(Recorded data)

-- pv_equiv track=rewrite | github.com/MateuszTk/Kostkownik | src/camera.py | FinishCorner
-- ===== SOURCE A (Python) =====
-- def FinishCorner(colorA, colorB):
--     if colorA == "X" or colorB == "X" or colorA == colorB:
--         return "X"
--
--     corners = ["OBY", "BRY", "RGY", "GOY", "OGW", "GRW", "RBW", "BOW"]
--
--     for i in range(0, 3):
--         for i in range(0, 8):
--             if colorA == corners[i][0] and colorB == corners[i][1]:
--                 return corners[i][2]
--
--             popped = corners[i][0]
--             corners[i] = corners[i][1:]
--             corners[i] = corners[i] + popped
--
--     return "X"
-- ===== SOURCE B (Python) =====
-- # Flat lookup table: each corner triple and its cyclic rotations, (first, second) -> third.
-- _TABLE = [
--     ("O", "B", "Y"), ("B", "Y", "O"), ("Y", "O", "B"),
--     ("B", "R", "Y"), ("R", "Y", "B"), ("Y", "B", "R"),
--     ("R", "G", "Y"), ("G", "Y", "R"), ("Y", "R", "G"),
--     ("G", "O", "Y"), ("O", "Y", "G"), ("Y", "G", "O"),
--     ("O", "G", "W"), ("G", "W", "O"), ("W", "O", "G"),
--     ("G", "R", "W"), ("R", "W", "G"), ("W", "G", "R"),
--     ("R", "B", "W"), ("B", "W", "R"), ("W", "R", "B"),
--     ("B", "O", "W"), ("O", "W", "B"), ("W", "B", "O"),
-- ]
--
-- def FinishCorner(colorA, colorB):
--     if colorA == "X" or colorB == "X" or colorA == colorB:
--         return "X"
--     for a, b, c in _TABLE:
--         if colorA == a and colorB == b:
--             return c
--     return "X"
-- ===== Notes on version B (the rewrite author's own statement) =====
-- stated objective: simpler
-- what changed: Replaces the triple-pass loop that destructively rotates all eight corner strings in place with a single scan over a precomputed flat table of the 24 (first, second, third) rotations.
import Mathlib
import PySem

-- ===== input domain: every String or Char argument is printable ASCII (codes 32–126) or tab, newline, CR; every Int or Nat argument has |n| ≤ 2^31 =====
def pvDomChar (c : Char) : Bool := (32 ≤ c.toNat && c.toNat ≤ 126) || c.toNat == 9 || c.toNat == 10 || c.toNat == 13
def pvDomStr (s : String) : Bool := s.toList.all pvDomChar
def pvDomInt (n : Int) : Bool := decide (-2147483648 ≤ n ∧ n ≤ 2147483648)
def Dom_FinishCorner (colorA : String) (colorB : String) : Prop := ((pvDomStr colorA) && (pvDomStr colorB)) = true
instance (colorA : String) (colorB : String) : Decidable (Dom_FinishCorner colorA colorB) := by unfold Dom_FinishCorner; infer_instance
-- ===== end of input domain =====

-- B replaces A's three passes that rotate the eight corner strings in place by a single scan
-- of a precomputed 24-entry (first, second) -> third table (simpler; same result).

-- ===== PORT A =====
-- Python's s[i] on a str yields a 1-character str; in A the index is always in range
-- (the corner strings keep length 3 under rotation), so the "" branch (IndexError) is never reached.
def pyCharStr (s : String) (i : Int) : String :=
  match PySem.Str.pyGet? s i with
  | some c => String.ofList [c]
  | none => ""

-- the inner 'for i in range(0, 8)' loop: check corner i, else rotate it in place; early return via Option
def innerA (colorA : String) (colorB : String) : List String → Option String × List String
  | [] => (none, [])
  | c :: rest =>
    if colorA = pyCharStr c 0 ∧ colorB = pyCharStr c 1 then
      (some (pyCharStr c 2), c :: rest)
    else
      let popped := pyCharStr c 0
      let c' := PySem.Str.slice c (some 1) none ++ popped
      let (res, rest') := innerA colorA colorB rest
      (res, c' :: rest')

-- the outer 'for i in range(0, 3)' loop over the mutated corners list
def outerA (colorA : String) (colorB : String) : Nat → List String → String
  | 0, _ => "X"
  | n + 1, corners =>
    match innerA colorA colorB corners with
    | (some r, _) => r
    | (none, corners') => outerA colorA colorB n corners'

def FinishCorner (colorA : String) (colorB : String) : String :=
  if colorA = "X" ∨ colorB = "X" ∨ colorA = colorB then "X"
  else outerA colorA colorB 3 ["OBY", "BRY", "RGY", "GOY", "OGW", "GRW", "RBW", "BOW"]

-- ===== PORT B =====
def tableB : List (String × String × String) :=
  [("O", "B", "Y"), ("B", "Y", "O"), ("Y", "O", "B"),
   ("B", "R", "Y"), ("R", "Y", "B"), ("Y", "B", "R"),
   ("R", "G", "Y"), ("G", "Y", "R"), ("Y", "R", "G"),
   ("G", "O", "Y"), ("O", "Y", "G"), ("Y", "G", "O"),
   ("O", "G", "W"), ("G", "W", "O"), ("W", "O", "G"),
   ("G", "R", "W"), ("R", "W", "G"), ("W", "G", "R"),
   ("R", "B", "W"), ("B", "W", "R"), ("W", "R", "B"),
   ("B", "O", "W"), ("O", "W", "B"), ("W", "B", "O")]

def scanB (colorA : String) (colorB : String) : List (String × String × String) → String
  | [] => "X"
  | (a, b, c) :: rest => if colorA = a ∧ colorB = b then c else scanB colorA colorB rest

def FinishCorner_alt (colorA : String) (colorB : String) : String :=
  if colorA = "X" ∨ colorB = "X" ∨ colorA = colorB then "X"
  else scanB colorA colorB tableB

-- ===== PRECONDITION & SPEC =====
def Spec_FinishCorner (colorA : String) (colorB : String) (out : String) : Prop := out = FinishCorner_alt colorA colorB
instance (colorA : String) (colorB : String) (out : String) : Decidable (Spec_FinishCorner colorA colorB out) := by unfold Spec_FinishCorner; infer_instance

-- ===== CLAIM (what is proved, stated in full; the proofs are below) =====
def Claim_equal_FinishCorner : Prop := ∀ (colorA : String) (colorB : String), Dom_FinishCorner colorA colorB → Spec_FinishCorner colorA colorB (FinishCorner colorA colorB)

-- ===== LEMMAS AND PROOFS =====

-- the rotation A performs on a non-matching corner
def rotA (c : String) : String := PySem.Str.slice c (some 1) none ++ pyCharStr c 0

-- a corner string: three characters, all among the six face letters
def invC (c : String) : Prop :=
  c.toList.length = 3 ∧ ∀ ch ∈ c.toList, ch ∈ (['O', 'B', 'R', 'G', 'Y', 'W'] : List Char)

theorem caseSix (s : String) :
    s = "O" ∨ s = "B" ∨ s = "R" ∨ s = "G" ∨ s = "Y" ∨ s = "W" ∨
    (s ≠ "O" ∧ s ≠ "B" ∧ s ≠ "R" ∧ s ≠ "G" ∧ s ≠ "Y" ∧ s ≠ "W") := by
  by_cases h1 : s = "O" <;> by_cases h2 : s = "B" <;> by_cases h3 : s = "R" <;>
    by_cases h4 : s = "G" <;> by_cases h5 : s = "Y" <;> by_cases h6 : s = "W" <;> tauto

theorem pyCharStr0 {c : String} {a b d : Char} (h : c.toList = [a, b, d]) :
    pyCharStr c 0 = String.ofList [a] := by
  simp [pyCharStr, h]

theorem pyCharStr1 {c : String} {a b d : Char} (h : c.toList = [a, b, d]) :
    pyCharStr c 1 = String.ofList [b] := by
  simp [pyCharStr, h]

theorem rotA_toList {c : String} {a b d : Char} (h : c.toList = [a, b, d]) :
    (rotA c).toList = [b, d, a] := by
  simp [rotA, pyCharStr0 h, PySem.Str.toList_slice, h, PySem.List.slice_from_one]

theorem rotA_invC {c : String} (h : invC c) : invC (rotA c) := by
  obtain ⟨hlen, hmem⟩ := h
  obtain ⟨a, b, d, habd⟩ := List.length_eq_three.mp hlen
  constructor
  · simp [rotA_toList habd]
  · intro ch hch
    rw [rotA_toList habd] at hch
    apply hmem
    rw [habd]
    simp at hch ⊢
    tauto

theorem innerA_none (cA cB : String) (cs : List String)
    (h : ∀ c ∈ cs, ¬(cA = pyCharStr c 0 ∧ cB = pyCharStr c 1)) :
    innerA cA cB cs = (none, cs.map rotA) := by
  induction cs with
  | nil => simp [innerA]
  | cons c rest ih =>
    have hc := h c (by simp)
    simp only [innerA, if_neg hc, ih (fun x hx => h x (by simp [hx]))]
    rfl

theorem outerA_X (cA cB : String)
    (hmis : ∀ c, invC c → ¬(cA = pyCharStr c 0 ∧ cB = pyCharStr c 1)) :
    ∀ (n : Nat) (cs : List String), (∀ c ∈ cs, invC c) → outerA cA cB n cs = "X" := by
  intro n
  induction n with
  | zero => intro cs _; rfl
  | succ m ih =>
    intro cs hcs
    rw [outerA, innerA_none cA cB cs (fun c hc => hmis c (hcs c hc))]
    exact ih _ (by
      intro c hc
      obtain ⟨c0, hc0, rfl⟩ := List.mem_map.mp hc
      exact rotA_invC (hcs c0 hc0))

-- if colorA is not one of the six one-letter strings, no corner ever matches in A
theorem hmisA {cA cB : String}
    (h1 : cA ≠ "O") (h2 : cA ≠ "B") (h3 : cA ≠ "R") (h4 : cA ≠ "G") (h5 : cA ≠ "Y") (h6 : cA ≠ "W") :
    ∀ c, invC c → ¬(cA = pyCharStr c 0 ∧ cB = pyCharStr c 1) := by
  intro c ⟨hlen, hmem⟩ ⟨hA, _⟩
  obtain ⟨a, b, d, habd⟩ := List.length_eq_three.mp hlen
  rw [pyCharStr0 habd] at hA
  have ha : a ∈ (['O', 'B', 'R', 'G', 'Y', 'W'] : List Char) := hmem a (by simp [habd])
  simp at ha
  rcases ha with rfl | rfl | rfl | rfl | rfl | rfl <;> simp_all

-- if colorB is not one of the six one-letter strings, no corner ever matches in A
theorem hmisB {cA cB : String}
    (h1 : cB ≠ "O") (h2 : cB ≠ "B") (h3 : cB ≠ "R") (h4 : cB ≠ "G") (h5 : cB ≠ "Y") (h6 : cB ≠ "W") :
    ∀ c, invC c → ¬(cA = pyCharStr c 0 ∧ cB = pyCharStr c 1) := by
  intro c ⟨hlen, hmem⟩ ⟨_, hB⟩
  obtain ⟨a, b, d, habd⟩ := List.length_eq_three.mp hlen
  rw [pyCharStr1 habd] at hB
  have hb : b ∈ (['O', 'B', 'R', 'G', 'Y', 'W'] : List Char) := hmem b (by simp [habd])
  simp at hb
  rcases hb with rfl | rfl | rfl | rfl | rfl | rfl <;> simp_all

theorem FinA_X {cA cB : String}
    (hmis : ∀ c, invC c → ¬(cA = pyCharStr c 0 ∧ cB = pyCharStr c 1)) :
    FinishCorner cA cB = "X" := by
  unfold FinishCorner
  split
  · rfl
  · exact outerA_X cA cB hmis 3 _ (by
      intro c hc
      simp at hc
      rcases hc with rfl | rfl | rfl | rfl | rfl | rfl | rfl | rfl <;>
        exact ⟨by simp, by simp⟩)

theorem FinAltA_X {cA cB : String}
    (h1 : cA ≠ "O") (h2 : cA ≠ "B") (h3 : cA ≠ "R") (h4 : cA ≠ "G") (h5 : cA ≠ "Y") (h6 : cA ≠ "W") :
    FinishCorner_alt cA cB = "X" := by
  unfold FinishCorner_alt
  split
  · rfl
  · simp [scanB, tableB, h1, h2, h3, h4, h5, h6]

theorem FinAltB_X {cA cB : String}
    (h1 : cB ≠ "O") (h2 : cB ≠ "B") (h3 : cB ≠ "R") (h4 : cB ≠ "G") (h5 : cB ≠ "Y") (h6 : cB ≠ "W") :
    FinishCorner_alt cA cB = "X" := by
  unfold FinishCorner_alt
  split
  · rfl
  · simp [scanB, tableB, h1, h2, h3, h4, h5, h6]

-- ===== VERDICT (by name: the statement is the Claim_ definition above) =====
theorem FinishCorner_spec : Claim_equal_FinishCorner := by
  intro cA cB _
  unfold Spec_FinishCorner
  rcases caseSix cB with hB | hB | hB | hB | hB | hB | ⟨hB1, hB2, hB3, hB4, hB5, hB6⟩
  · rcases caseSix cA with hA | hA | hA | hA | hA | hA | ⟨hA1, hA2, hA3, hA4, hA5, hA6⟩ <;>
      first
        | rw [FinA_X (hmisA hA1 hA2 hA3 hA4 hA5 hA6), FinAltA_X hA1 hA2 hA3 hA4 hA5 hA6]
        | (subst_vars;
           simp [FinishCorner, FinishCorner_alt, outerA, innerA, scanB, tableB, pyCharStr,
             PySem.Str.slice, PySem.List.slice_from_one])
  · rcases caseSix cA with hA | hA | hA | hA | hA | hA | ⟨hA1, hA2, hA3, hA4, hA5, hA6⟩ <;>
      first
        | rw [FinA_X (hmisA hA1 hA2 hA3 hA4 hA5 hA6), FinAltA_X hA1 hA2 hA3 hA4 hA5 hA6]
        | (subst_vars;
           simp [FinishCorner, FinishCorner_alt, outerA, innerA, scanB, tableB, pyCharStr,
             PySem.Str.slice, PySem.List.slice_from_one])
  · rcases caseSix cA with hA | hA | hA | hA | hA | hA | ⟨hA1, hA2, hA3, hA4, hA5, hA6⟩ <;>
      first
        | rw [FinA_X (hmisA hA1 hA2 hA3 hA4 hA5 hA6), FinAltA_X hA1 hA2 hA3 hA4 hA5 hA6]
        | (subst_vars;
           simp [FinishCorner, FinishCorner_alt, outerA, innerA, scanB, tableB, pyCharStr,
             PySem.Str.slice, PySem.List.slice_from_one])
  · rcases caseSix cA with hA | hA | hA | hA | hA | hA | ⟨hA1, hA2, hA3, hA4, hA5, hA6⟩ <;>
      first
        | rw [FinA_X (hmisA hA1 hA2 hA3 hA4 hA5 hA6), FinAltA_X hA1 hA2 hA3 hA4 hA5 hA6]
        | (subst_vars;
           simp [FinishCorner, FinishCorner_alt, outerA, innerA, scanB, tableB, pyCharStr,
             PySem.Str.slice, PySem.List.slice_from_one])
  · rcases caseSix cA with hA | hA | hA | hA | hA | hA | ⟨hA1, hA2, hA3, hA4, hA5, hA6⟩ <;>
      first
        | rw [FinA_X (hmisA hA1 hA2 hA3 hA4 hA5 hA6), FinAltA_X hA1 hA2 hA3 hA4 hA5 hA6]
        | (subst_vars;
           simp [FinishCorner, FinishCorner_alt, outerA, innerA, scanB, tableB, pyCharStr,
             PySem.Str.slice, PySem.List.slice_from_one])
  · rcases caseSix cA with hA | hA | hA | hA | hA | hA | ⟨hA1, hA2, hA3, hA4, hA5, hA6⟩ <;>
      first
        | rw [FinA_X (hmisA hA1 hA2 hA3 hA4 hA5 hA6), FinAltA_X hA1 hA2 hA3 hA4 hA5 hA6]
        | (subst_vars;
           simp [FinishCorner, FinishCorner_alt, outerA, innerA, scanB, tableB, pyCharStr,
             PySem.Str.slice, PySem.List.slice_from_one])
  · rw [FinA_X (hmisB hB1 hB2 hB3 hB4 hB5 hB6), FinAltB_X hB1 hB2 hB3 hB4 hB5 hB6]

__What you should do__: Scan the data above, please, and give the number of lines where the word "loop" occurs, with no further text.

__Task response__: 3